What you will do> Give the number of lines below that hold "match", and only that.

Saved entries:
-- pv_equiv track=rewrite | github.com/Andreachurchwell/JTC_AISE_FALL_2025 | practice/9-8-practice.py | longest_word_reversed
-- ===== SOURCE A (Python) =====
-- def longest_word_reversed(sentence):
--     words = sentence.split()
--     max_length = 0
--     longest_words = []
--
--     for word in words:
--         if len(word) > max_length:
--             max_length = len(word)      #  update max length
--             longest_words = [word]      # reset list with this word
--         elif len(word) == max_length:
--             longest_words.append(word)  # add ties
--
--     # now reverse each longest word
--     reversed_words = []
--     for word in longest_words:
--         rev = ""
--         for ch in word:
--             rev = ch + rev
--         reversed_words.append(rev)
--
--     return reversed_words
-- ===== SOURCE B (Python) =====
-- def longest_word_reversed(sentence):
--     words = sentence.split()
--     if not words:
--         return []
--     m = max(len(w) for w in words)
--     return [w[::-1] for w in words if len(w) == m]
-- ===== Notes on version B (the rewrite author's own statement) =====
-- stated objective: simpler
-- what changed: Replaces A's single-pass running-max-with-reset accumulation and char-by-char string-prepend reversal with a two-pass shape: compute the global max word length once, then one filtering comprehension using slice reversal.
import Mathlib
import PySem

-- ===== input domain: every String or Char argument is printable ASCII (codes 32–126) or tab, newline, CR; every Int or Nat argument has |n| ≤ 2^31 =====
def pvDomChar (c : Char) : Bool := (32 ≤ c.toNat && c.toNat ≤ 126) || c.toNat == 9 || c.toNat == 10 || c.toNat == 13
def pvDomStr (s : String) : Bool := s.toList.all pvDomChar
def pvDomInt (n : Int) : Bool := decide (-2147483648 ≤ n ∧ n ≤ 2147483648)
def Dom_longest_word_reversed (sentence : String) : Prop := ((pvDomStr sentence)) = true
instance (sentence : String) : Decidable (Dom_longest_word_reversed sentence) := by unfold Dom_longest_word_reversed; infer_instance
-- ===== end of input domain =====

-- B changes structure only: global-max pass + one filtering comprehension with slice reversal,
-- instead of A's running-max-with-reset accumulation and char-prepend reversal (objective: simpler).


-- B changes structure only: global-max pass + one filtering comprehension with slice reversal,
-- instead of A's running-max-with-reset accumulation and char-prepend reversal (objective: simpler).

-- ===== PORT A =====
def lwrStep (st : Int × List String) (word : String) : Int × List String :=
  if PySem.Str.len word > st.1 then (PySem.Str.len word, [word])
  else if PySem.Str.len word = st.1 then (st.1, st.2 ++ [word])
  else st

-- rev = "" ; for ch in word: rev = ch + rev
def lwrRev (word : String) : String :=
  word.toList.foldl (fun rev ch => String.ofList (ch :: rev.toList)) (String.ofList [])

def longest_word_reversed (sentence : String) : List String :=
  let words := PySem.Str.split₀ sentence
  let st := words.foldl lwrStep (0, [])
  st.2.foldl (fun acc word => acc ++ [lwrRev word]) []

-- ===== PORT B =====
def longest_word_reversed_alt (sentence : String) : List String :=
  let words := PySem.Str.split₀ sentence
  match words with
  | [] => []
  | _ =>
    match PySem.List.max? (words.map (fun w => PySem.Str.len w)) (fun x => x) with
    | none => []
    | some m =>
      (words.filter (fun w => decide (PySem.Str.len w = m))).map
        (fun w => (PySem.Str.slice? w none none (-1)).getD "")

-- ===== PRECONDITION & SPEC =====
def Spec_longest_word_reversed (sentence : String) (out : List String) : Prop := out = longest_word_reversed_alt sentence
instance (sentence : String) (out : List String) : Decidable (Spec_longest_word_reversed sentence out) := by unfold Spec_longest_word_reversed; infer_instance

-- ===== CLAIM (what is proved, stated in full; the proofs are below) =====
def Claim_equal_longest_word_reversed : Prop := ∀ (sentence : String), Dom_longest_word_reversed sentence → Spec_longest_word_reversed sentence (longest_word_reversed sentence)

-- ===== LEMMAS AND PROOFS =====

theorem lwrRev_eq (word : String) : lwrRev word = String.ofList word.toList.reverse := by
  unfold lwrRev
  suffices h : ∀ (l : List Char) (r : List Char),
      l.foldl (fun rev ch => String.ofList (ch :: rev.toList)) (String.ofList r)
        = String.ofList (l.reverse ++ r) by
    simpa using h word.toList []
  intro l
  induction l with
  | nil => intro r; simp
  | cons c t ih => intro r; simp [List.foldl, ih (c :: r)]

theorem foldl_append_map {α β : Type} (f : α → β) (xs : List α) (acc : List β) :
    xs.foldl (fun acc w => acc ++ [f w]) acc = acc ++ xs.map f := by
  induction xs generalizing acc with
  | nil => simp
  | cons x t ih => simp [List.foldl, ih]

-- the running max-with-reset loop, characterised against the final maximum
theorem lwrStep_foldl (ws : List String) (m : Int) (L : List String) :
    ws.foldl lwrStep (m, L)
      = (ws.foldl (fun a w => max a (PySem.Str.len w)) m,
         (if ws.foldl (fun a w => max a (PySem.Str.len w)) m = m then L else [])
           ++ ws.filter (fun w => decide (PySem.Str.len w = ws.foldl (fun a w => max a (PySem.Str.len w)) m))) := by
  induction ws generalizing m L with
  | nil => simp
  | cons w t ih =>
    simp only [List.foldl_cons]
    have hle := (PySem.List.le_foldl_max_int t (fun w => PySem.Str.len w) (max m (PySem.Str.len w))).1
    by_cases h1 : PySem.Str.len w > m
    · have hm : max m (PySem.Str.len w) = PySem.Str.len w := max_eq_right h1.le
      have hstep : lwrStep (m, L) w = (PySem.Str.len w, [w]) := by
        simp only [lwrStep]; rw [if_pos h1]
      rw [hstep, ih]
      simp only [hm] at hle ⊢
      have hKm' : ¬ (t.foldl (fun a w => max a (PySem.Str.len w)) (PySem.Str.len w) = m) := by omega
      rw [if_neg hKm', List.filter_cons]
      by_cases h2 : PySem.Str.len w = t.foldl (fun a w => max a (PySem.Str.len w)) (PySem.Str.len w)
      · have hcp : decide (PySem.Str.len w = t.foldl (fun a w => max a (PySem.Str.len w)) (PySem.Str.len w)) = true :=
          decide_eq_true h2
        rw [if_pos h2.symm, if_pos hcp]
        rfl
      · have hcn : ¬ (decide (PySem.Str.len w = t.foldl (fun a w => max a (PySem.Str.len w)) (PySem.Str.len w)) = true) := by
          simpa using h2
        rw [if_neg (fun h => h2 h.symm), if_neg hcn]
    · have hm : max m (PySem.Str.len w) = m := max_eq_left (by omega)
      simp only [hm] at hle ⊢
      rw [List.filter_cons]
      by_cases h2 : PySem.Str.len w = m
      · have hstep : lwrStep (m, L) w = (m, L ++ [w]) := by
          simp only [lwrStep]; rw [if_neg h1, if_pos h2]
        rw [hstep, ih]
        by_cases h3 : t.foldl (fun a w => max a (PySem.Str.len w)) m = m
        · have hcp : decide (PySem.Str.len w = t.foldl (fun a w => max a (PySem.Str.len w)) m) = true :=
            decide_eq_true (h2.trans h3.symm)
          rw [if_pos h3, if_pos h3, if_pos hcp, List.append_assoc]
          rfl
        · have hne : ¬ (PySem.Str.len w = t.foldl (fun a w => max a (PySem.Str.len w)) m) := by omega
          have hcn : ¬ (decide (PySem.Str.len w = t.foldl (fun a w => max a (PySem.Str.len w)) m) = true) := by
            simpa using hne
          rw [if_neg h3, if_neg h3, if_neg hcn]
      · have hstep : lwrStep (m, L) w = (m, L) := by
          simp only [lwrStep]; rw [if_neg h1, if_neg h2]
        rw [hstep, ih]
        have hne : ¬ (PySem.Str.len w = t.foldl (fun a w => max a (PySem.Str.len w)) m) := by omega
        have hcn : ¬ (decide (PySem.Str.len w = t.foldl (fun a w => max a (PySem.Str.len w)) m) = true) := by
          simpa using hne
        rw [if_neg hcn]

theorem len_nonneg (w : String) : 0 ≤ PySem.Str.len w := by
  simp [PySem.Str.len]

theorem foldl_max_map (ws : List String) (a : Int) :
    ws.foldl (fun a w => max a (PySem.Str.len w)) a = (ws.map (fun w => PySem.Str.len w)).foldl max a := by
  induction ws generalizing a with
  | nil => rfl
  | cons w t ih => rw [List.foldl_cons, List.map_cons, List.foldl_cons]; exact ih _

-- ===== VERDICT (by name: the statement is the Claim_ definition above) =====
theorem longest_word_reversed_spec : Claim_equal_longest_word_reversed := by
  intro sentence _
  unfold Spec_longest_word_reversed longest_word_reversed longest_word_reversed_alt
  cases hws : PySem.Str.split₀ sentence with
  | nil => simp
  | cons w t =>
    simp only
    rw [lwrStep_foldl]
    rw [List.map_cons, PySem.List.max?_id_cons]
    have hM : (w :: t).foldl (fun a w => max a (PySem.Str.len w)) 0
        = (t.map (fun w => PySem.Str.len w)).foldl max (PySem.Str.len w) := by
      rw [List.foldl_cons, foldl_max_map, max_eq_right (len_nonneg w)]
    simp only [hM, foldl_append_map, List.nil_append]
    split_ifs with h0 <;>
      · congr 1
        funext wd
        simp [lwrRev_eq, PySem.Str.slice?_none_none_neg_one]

Task answer> 2